Mais ce temps de cécité est terminé. Quand le feu s’approche de Paris, quand il menace les abords de Madrid, quand il force l’évacuation, coupe une autoroute, oblige à fermer une route, à déplacer en masse des habitants, à suspendre des vies ordinaires, alors la catastrophe change d’échelle, là, on se rend compte que l’on a loupé un épisode. Elle n’est plus rurale. Elle est métropolitaine, devient globale. Elle devient le symptôme d’un monde où la ville et la campagne ne sont plus séparées, mais prises ensemble dans la même vulnérabilité. Notre société, notre pays, se sont perdus dans une vision réductrice d’une modernité technologique et décisionnelle, qui a abandonné le fondamental : le territoire, la terre, les gens.
Derrière le drame des incendies, il y a d’abord un territoire qui s’est lentement désaccordé. Les zones humides ont reculé de 50% en 30 ans, comme si l’eau elle-même avait été sommée de disparaître du paysage, de quitter un pays qui lui doit tout. Les arbres, éprouvés par les sécheresses répétées, les parasites, les maladies, ne jouent plus vraiment leur rôle de protection ni de puits de carbone. Les champs se ferment quand la déprise agricole s’installe, les friches gagnent, les paysages se simplifient, et le feu trouve alors des continuités qu’il n’avait pas auparavant, des facilités d’avancées nouvelles, perfides, et pourtant si prévisibles. Les campagnes, elles aussi, se vident par endroits, et avec les habitants s’effacent des gestes d’entretien, de vigilance, de présence, de vérité, de réalité. Tout cela ne fait pas une cause unique, certes. Cela fait une fragilité accumulée.
La forêt, elle-même, nous demande d’abandonner les idées trop simples. Plus de surface boisée ne veut pas dire plus de résilience. Une forêt plantée à marche forcée, peuplée d’arbres identiques, dans le cadre du plan en cours du président de la République, alignés comme dans une logique industrielle, n’est pas une forêt sauvée. C’est parfois une forêt fragilisée à l’avance. La vraie forêt est diverse, mélangée, lente, vivante, parfois contradictoire, toujours plus intelligente que nos schémas trop rapides; elle est humide, elle est vivante. Jamais monotone. Elle a besoin de sols, d’eau, de temps, d’ombre, de diversité d’essences, et surtout d’être pensée comme un milieu à habiter avec précaution, non comme une usine à carbone.

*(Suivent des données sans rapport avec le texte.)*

-- pv_equiv track=rewrite | github.com/AydinTokuslu/Python2024 | exercise14.py | odd2_even2
-- ===== SOURCE A (Python) =====
-- def odd2_even2(list):
--     odd = []
--     even = []
--     for i in list:
--         if i % 2 == 0:
--             even.append(i)
--         else:
--             odd.append(i)
--     return f"{max(even)} - {min(odd)} = {max(even) - min(odd)}"
-- ===== SOURCE B (Python) =====
-- def odd2_even2(list):
--     max_even = None
--     min_odd = None
--     for i in list:
--         if i % 2 == 0:
--             if max_even is None or i > max_even:
--                 max_even = i
--         else:
--             if min_odd is None or i < min_odd:
--                 min_odd = i
--     if max_even is None or min_odd is None:
--         raise ValueError("list must contain at least one even and one odd number")
--     return f"{max_even} - {min_odd} = {max_even - min_odd}"
-- ===== Notes on version B (the rewrite author's own statement) =====
-- stated objective: alternative
-- what changed: Single pass maintaining running max_even/min_odd sentinels instead of building two lists and scanning them with max()/min(); O(1) extra space instead of O(n).
-- outside the precondition, e.g. on odd2_even2([2, 4]): A raises ValueError, B raises ValueError
import Mathlib
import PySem

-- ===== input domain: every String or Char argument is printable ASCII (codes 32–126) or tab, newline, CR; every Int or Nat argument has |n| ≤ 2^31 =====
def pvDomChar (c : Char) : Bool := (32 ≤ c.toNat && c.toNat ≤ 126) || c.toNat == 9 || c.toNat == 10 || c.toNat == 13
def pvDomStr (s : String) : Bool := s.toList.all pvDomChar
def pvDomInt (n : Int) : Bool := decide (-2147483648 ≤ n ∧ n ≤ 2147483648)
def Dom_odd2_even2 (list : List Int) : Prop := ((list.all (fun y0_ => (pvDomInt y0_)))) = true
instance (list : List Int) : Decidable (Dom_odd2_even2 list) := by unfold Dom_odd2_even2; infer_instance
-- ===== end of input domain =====

-- B replaces A's two intermediate lists + max()/min() scans by a single pass with running
-- optional max-even/min-odd accumulators (alternative decomposition, O(1) extra space).


-- ===== PORT A =====
-- Builds (odd, even) lists by one loop, then formats max(even), min(odd), and their difference.
-- The '_, _ => ""' arm is unreachable under Pre_ (Python raises ValueError there).
def odd2_even2 (list : List Int) : String :=
  let st := list.foldl
    (fun (st : List Int × List Int) i =>
      if PySem.Int.mod i 2 == 0 then (st.1, st.2 ++ [i]) else (st.1 ++ [i], st.2))
    ([], [])
  match PySem.List.max? st.2 (fun x => x), PySem.List.min? st.1 (fun x => x) with
  | some M, some m =>
      PySem.Int.toStr M ++ " - " ++ PySem.Int.toStr m ++ " = " ++ PySem.Int.toStr (M - m)
  | _, _ => ""

-- ===== PORT B =====
-- Single pass: running max_even / min_odd as Options (None = absent).
-- The '_, _ => ""' arm is where Source B raises ValueError (outside Pre_).
def odd2_even2_alt (list : List Int) : String :=
  let st := list.foldl
    (fun (st : Option Int × Option Int) i =>
      if PySem.Int.mod i 2 == 0 then
        ((match st.1 with | none => some i | some M => if i > M then some i else some M), st.2)
      else
        (st.1, (match st.2 with | none => some i | some m => if i < m then some i else some m)))
    (none, none)
  match st.1 with
  | none => ""  -- Source B raises ValueError here (no even element; outside Pre_)
  | some M =>
    match st.2 with
    | none => ""  -- Source B raises ValueError here (no odd element; outside Pre_)
    | some m =>
        PySem.Int.toStr M ++ " - " ++ PySem.Int.toStr m ++ " = " ++ PySem.Int.toStr (M - m)

-- ===== PRECONDITION & SPEC =====
-- Pre_ excludes inputs with no even or no odd element: there Python A raises
-- ValueError (max()/min() of an empty sequence), and Python B also raises ValueError.
def Pre_odd2_even2 (list : List Int) : Prop :=
  (list.any (fun i => PySem.Int.mod i 2 == 0)) = true ∧
  (list.any (fun i => !(PySem.Int.mod i 2 == 0))) = true
instance (list : List Int) : Decidable (Pre_odd2_even2 list) := by unfold Pre_odd2_even2; infer_instance
def pvWitness_odd2_even2 : List Int := [1, 2]

def Spec_odd2_even2 (list : List Int) (out : String) : Prop := out = odd2_even2_alt list
instance (list : List Int) (out : String) : Decidable (Spec_odd2_even2 list out) := by unfold Spec_odd2_even2; infer_instance

-- ===== CLAIM (what is proved, stated in full; the proofs are below) =====
def Claim_equal_odd2_even2 : Prop := ∀ (list : List Int), Dom_odd2_even2 list → Pre_odd2_even2 list → Spec_odd2_even2 list (odd2_even2 list)

-- ===== LEMMAS AND PROOFS =====

-- B's even-branch update on the running max.
def pvOMax (o : Option Int) (i : Int) : Option Int :=
  match o with | none => some i | some M => if i > M then some i else some M

-- B's odd-branch update on the running min.
def pvOMin (o : Option Int) (i : Int) : Option Int :=
  match o with | none => some i | some m => if i < m then some i else some m

theorem pvMax?_append (e : List Int) (i : Int) :
    PySem.List.max? (e ++ [i]) (fun x => x) = pvOMax (PySem.List.max? e (fun x => x)) i := by
  cases e with
  | nil =>
      have h0 : PySem.List.max? ([] : List Int) (fun x => x) = none := rfl
      rw [List.nil_append, h0, PySem.List.max?_id_cons]
      simp [pvOMax]
  | cons x t =>
      rw [List.cons_append, PySem.List.max?_id_cons, PySem.List.max?_id_cons]
      simp only [pvOMax, List.foldl_append, List.foldl_cons, List.foldl_nil]
      by_cases h : (t.foldl max x) < i
      · rw [if_pos h, max_eq_right (le_of_lt h)]
      · rw [if_neg h, max_eq_left (not_lt.mp h)]

theorem pvMin?_append (o : List Int) (i : Int) :
    PySem.List.min? (o ++ [i]) (fun x => x) = pvOMin (PySem.List.min? o (fun x => x)) i := by
  cases o with
  | nil =>
      have h0 : PySem.List.min? ([] : List Int) (fun x => x) = none := rfl
      rw [List.nil_append, h0, PySem.List.min?_id_cons]
      simp [pvOMin]
  | cons x t =>
      rw [List.cons_append, PySem.List.min?_id_cons, PySem.List.min?_id_cons]
      simp only [pvOMin, List.foldl_append, List.foldl_cons, List.foldl_nil]
      by_cases h : i < (t.foldl min x)
      · rw [if_pos h, min_eq_right (le_of_lt h)]
      · rw [if_neg h, min_eq_left (not_lt.mp h)]

-- Main invariant: B's fold state is exactly (max? of A's even list, min? of A's odd list).
theorem pv_invariant (l : List Int) : ∀ (o e : List Int),
    l.foldl
      (fun (st : Option Int × Option Int) i =>
        if PySem.Int.mod i 2 == 0 then (pvOMax st.1 i, st.2) else (st.1, pvOMin st.2 i))
      (PySem.List.max? e (fun x => x), PySem.List.min? o (fun x => x))
    = (PySem.List.max?
        (l.foldl (fun (st : List Int × List Int) i =>
          if PySem.Int.mod i 2 == 0 then (st.1, st.2 ++ [i]) else (st.1 ++ [i], st.2)) (o, e)).2
        (fun x => x),
       PySem.List.min?
        (l.foldl (fun (st : List Int × List Int) i =>
          if PySem.Int.mod i 2 == 0 then (st.1, st.2 ++ [i]) else (st.1 ++ [i], st.2)) (o, e)).1
        (fun x => x)) := by
  induction l with
  | nil => intro o e; simp
  | cons i t ih =>
      intro o e
      cases hc : (PySem.Int.mod i 2 == 0) with
      | true =>
          simp only [List.foldl_cons, hc, if_true]
          rw [← pvMax?_append]
          exact ih o (e ++ [i])
      | false =>
          simp only [List.foldl_cons, hc, Bool.false_eq_true, if_false]
          rw [← pvMin?_append]
          exact ih (o ++ [i]) e

-- ===== VERDICT (by name: the statement is the Claim_ definition above) =====
theorem odd2_even2_spec : Claim_equal_odd2_even2 := by
  intro list _ _
  simp only [Spec_odd2_even2, odd2_even2, odd2_even2_alt]
  have hfun : (fun (st : Option Int × Option Int) i =>
      if PySem.Int.mod i 2 == 0 then
        ((match st.1 with | none => some i | some M => if i > M then some i else some M), st.2)
      else
        (st.1, (match st.2 with | none => some i | some m => if i < m then some i else some m)))
      = (fun (st : Option Int × Option Int) i =>
      if PySem.Int.mod i 2 == 0 then (pvOMax st.1 i, st.2) else (st.1, pvOMin st.2 i)) := by
    funext st i; simp [pvOMax, pvOMin]
  rw [hfun]
  have h := pv_invariant list [] []
  have h0 : (PySem.List.max? ([] : List Int) (fun x => x),
             PySem.List.min? ([] : List Int) (fun x => x))
      = ((none : Option Int), (none : Option Int)) := rfl
  rw [h0] at h
  rw [h]
  rcases hM : PySem.List.max?
      ((list.foldl (fun (st : List Int × List Int) i =>
        if PySem.Int.mod i 2 == 0 then (st.1, st.2 ++ [i]) else (st.1 ++ [i], st.2)) ([], [])).2)
      (fun x => x) with _ | M <;>
    rcases hm : PySem.List.min?
      ((list.foldl (fun (st : List Int × List Int) i =>
        if PySem.Int.mod i 2 == 0 then (st.1, st.2 ++ [i]) else (st.1 ++ [i], st.2)) ([], [])).1)
      (fun x => x) with _ | m <;>
    simp [hM, hm]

Il faut dire la même chose des zones humides. On les a longtemps traitées comme des terrains secondaires, parfois gênants, parfois “à gagner”, pour construire, produire, cultiver pour exporter. Mais elles sont l’inverse d’un vide. Elles sont une mémoire de l’eau. Elles retiennent, filtrent, rafraîchissent, amortissent les à-coups que subit le vivant.
Elles protègent les villages contre les crues, elles soutiennent la biodiversité, elles donnent souffle au territoire. Leur disparition massive est une catastrophe silencieuse, préparée depuis des décennies de bétonnage massif, parce qu’elle ne fait pas de bruit au moment où elle se produit. On ne mesure ses effets qu’après coup, quand l’eau manque, quand la terre durcit, quand les incendies avancent, quand les paysages se dessèchent.
À cela s’ajoute la déprise agricole, qui n’est pas une nostalgie, mais un fait territorial majeur, et désormais accélérée par la violence des sècheresses. Quand les champs ne sont plus cultivés, quand les pâturages ne sont plus parcourus, quand les haies ne sont plus entretenues, quand les clairières se referment, ce n’est pas seulement une activité qui s’éteint. C’est une manière de tenir le paysage. Une agriculture vivante n’est pas seulement productive. Elle est aussi une présence, une coupe-feu, une intelligence de la mosaïque. Et quand elle faiblit, tout devient plus continu, plus homogène, plus inflammable.
Mais le drame ne s’arrête pas là. Il se poursuit dans les corps. Dans ceux des paysans épuisés par la canicule, qui trouvent un collègue par terre à côté des serres, ou qui voient leurs semis brûler avant d’avoir donné quoi que ce soit. Dans ceux des travailleurs du vivant, qui luttent au jour le jour contre une chaleur qui ne laisse plus de répit. Dans ceux des habitants, qui sentent l’air se tendre, la saison se dérégler, l’été devenir moins une saison qu’une épreuve. Le climat n’est pas une idée abstraite. Il s’écrit dans les gestes empêchés, les cultures perdues, les nuits sans fraîcheur, les corps fatigués. Les doutes désormais permanents sur l’avenir.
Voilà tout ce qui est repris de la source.